Publication Date

April 2, 2018

Perspectives Section





José Manuel García, accompanied by a documentary filmmaking team, gets ready to enter the home he left in Cuba in 1980. José Manuel García/NFocusOn April 1, 1980, Hector Sanyustiz and four others, seeking political asylum, slammed a bus into the gates of the Peruvian Embassy in Havana, Cuba. Their actions precipitated what José Manuel García, associate professor of Spanish and Latin American studies at Florida Southern College, calls “one of the largest exoduses in modern history.” During the Mariel boatlift, over 125,000 Cuban citizens, disillusioned with life under Castro, boarded boats at the port of Mariel to emigrate to the United States. The six-month period, which rocked both Cuba and the United States, is the subject of García’s new book, Voices from Mariel: Oral Histories of the 1980 Cuban Boatlift (Univ. Press of Florida).
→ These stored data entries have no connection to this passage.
-- pv_equiv track=rewrite | github.com/baedonguri/JungleAlgorithm | 알고리즘스터디/week07/2920_음계.py | solution
-- ===== SOURCE A (Python) =====
-- def solution(arr):
--     start = arr[0]
--     if start == 8:
--         for i in range(len(arr)-1):
--             if arr[i] != arr[i+1]+1:
--                 return "mixed"
--         return 'descending'
--     else:
--         for i in range(len(arr)-1):
--             if arr[i]+1 != arr[i+1]:
--                 return "mixed"
--         return "ascending"
-- ===== SOURCE B (Python) =====
-- def solution(arr):
--     n = len(arr)
--     if arr[0] == 8:
--         exp = list(range(8, 8 - n, -1))
--         return 'descending' if arr == exp else 'mixed'
--     else:
--         exp = list(range(arr[0], arr[0] + n))
--         return 'ascending' if arr == exp else 'mixed'
-- ===== Notes on version B (the rewrite author's own statement) =====
-- stated objective: alternative
-- what changed: Replaces A's element-by-element adjacent-difference loop with building the ideal ascending/descending run via range() and one whole-list equality comparison.
import Mathlib
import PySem

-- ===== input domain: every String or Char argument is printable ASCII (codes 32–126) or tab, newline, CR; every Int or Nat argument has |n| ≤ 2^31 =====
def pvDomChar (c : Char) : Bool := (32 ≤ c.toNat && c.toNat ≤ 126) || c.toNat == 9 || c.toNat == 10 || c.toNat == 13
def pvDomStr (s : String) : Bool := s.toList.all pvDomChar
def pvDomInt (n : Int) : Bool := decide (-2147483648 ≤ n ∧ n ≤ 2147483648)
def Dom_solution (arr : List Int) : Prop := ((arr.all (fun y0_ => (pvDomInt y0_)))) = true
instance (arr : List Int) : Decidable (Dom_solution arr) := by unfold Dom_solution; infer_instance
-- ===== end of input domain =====

-- B builds the ideal run with range() and compares whole lists, instead of A's adjacent-element loop; same cost, different decomposition.

-- ===== PORT A =====
-- for i in range(len(arr)-1): if arr[i] != arr[i+1]+1: return "mixed"; then return 'descending'
def solDescLoop (arr : List Int) (i : Nat) : String :=
  if i < arr.length - 1 then
    if arr.getD i 0 ≠ arr.getD (i + 1) 0 + 1 then "mixed"
    else solDescLoop arr (i + 1)
  else "descending"
termination_by arr.length - 1 - i

-- for i in range(len(arr)-1): if arr[i]+1 != arr[i+1]: return "mixed"; then return "ascending"
def solAscLoop (arr : List Int) (i : Nat) : String :=
  if i < arr.length - 1 then
    if arr.getD i 0 + 1 ≠ arr.getD (i + 1) 0 then "mixed"
    else solAscLoop arr (i + 1)
  else "ascending"
termination_by arr.length - 1 - i

def solution (arr : List Int) : String :=
  let start := arr.getD 0 0           -- arr[0]; Pre_ excludes the empty list, where Python raises IndexError
  if start = 8 then solDescLoop arr 0
  else solAscLoop arr 0

-- ===== PORT B =====
def solution_alt (arr : List Int) : String :=
  let n : Int := arr.length
  if arr.getD 0 0 = 8 then            -- arr[0]; Pre_ excludes the empty list
    let exp := PySem.List.pyRange 8 (8 - n) (-1)
    if arr = exp then "descending" else "mixed"
  else
    let exp := PySem.List.pyRange (arr.getD 0 0) (arr.getD 0 0 + n) 1
    if arr = exp then "ascending" else "mixed"

-- ===== PRECONDITION & SPEC =====
-- Pre_ excludes only the empty list, on which Python A raises IndexError (arr[0]).
def Pre_solution (arr : List Int) : Prop := arr ≠ []
instance (arr : List Int) : Decidable (Pre_solution arr) := by unfold Pre_solution; infer_instance
def pvWitness_solution : List Int := ([8, 7, 6])

def Spec_solution (arr : List Int) (out : String) : Prop := out = solution_alt arr
instance (arr : List Int) (out : String) : Decidable (Spec_solution arr out) := by unfold Spec_solution; infer_instance

-- ===== CLAIM (what is proved, stated in full; the proofs are below) =====
def Claim_equal_solution : Prop := ∀ (arr : List Int), Dom_solution arr → Pre_solution arr → Spec_solution arr (solution arr)

-- ===== LEMMAS AND PROOFS =====
def descChain : List Int → Bool
  | a :: b :: t => (a == b + 1) && descChain (b :: t)
  | _ => true

def ascChain : List Int → Bool
  | a :: b :: t => (a + 1 == b) && ascChain (b :: t)
  | _ => true

theorem chain_short (l : List Int) (h : l.length ≤ 1) : descChain l = true ∧ ascChain l = true := by
  match l with
  | [] => exact ⟨rfl, rfl⟩
  | [a] => exact ⟨rfl, rfl⟩
  | a :: b :: t => simp at h

theorem drop_two (arr : List Int) (i : Nat) (h : i < arr.length - 1) :
    arr.drop i = arr.getD i 0 :: arr.getD (i+1) 0 :: arr.drop (i+2) := by
  have h1 : i < arr.length := by omega
  have h2 : i + 1 < arr.length := by omega
  rw [List.drop_eq_getElem_cons h1, List.drop_eq_getElem_cons h2,
      List.getD_eq_getElem arr 0 h1, List.getD_eq_getElem arr 0 h2]

theorem solDescLoop_eq (arr : List Int) (i : Nat) :
    solDescLoop arr i = if descChain (arr.drop i) then "descending" else "mixed" := by
  fun_induction solDescLoop arr i with
  | case1 i h hne =>
    rw [drop_two arr i h]
    simp only [descChain, Bool.and_eq_true, beq_iff_eq]
    rw [if_neg (fun hc => hne hc.1)]
  | case2 i h hne ih =>
    rw [drop_two arr i h, ih]
    have he : arr.getD i 0 = arr.getD (i+1) 0 + 1 := by
      by_contra hc; exact hne hc
    have : arr.drop (i + 1) = arr.getD (i+1) 0 :: arr.drop (i+2) := by
      have h2 : i + 1 < arr.length := by omega
      rw [List.drop_eq_getElem_cons h2, List.getD_eq_getElem arr 0 h2]
    rw [this]
    simp only [descChain, Bool.and_eq_true, beq_iff_eq, he, true_and]
  | case3 i h =>
    have : (arr.drop i).length ≤ 1 := by simp; omega
    rw [(chain_short _ this).1]
    simp

theorem solAscLoop_eq (arr : List Int) (i : Nat) :
    solAscLoop arr i = if ascChain (arr.drop i) then "ascending" else "mixed" := by
  fun_induction solAscLoop arr i with
  | case1 i h hne =>
    rw [drop_two arr i h]
    simp only [ascChain, Bool.and_eq_true, beq_iff_eq]
    rw [if_neg (fun hc => hne hc.1)]
  | case2 i h hne ih =>
    rw [drop_two arr i h, ih]
    have he : arr.getD i 0 + 1 = arr.getD (i+1) 0 := by
      by_contra hc; exact hne hc
    have : arr.drop (i + 1) = arr.getD (i+1) 0 :: arr.drop (i+2) := by
      have h2 : i + 1 < arr.length := by omega
      rw [List.drop_eq_getElem_cons h2, List.getD_eq_getElem arr 0 h2]
    rw [this]
    simp only [ascChain, Bool.and_eq_true, beq_iff_eq, he, true_and]
  | case3 i h =>
    have : (arr.drop i).length ≤ 1 := by simp; omega
    rw [(chain_short _ this).2]
    simp

theorem descChain_iff (a : Int) (l : List Int) :
    descChain (a :: l) = true ↔
      a :: l = PySem.List.pyRange a (a - ((a :: l).length : Int)) (-1) := by
  induction l generalizing a with
  | nil =>
    rw [PySem.List.pyRange_neg_one_cons
          (by simp only [List.length_cons, List.length_nil]; omega),
        PySem.List.pyRange_neg_one_eq_nil
          (by simp only [List.length_cons, List.length_nil]; omega)]
    simp [descChain]
  | cons b t ih =>
    rw [PySem.List.pyRange_neg_one_cons
          (by simp only [List.length_cons]; push_cast; omega),
        List.cons_eq_cons]
    simp only [descChain, Bool.and_eq_true, beq_iff_eq]
    constructor
    · rintro ⟨hab, hc⟩
      refine ⟨by trivial, ?_⟩
      have h2 : PySem.List.pyRange (a - 1) (a - ((a :: b :: t).length : Int)) (-1)
          = PySem.List.pyRange b (b - ((b :: t).length : Int)) (-1) := by
        congr 1
        all_goals push_cast [List.length_cons]; omega
      rw [h2]
      exact (ih b).mp hc
    · rintro ⟨-, htail⟩
      have hb : b = a - 1 := by
        rw [PySem.List.pyRange_neg_one_cons
              (by simp only [List.length_cons]; push_cast; omega),
            List.cons_eq_cons] at htail
        exact htail.1
      refine ⟨by omega, ?_⟩
      apply (ih b).mpr
      have h2 : PySem.List.pyRange b (b - ((b :: t).length : Int)) (-1)
          = PySem.List.pyRange (a - 1) (a - ((a :: b :: t).length : Int)) (-1) := by
        congr 1
        all_goals push_cast [List.length_cons]; omega
      rw [h2]
      exact htail

theorem ascChain_iff (a : Int) (l : List Int) :
    ascChain (a :: l) = true ↔
      a :: l = PySem.List.pyRange a (a + ((a :: l).length : Int)) 1 := by
  induction l generalizing a with
  | nil =>
    rw [PySem.List.pyRange_one_cons
          (by simp only [List.length_cons, List.length_nil]; omega),
        PySem.List.pyRange_one_eq_nil
          (by simp only [List.length_cons, List.length_nil]; omega)]
    simp [ascChain]
  | cons b t ih =>
    rw [PySem.List.pyRange_one_cons
          (by simp only [List.length_cons]; push_cast; omega),
        List.cons_eq_cons]
    simp only [ascChain, Bool.and_eq_true, beq_iff_eq]
    constructor
    · rintro ⟨hab, hc⟩
      refine ⟨by trivial, ?_⟩
      have h2 : PySem.List.pyRange (a + 1) (a + ((a :: b :: t).length : Int)) 1
          = PySem.List.pyRange b (b + ((b :: t).length : Int)) 1 := by
        congr 1
        all_goals push_cast [List.length_cons]; omega
      rw [h2]
      exact (ih b).mp hc
    · rintro ⟨-, htail⟩
      have hb : b = a + 1 := by
        rw [PySem.List.pyRange_one_cons
              (by simp only [List.length_cons]; push_cast; omega),
            List.cons_eq_cons] at htail
        exact htail.1
      refine ⟨by omega, ?_⟩
      apply (ih b).mpr
      have h2 : PySem.List.pyRange b (b + ((b :: t).length : Int)) 1
          = PySem.List.pyRange (a + 1) (a + ((a :: b :: t).length : Int)) 1 := by
        congr 1
        all_goals push_cast [List.length_cons]; omega
      rw [h2]
      exact htail

-- ===== VERDICT (by name: the statement is the Claim_ definition above) =====
theorem solution_spec : Claim_equal_solution := by
  intro arr _ hpre
  unfold Spec_solution solution solution_alt
  obtain ⟨a, l, rfl⟩ : ∃ a l, arr = a :: l := by
    cases arr with
    | nil => exact absurd rfl hpre
    | cons a l => exact ⟨a, l, rfl⟩
  simp only [List.getD_cons_zero, List.length_cons]
  by_cases h8 : a = 8
  · subst h8
    rw [if_pos rfl, if_pos rfl, solDescLoop_eq, List.drop_zero]
    have h := descChain_iff 8 l
    simp only [List.length_cons] at h
    push_cast at h ⊢
    exact if_congr h rfl rfl
  · rw [if_neg h8, if_neg h8, solAscLoop_eq, List.drop_zero]
    have h := ascChain_iff a l
    simp only [List.length_cons] at h
    push_cast at h ⊢
    exact if_congr h rfl rfl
The work contains a comprehensive collection of witness testimonies of the event, including one from García himself. A “Marielito,” García fled Cuba with his family at the age of 13 and recalls traumatic memories of escaping the port and eventually settling in New Jersey. The book opens with a brief account of the events that led to the boatlift: following Sanyustiz’s actions, tens of thousands of Cuban political dissidents, fed up with food shortages, propaganda, and persecution, started camping out on the grounds of the Peruvian Embassy seeking asylum. In a surprise move, Castro decided to relieve the crisis by announcing that any Cuban who wanted to leave the island could do so; the announcement rippled through the country and outward, causing chaos.

“I wanted to show how the Marielitos are a diverse group of people from various social, religious, and professional backgrounds.”

Almost immediately, the turbulent Florida Straits swelled with rafts and boats carrying refugees to Key West. As they waited for their chance to earn a spot on a departing boat, García’s family feared actos de repudio, or mob attacks, from their pro-Communist neighbors. The first boat the family boarded started taking water almost immediately after launch. Rescued by a neighboring shrimp boat also on its way to Florida, the family soon found itself crowded together with 200 other people in squalid conditions. In Voices from Mariel, García remembers that “it was impossible to sleep as everyone had to urinate and vomit in place.” Just as the passengers lost all hope of survival, the bright lights of a US Coast Guard boat appeared in the distance. “It was the realization of a dream I had envisioned for as long as I could remember,” García recalls in the book.

García could not speak English when he first arrived in the United States, but like many other Marielitos, he eventually assimilated into American society, earning a PhD in Latin American literature from the University of Arizona. With each passing year, and with tensions between the United States and Cuba showing no signs of easing, the possibility of ever returning to his homeland faded. In 2008, García was granted a semester-long sabbatical from Florida Southern to pursue what he thought was a strictly academic interest in the Mariel story.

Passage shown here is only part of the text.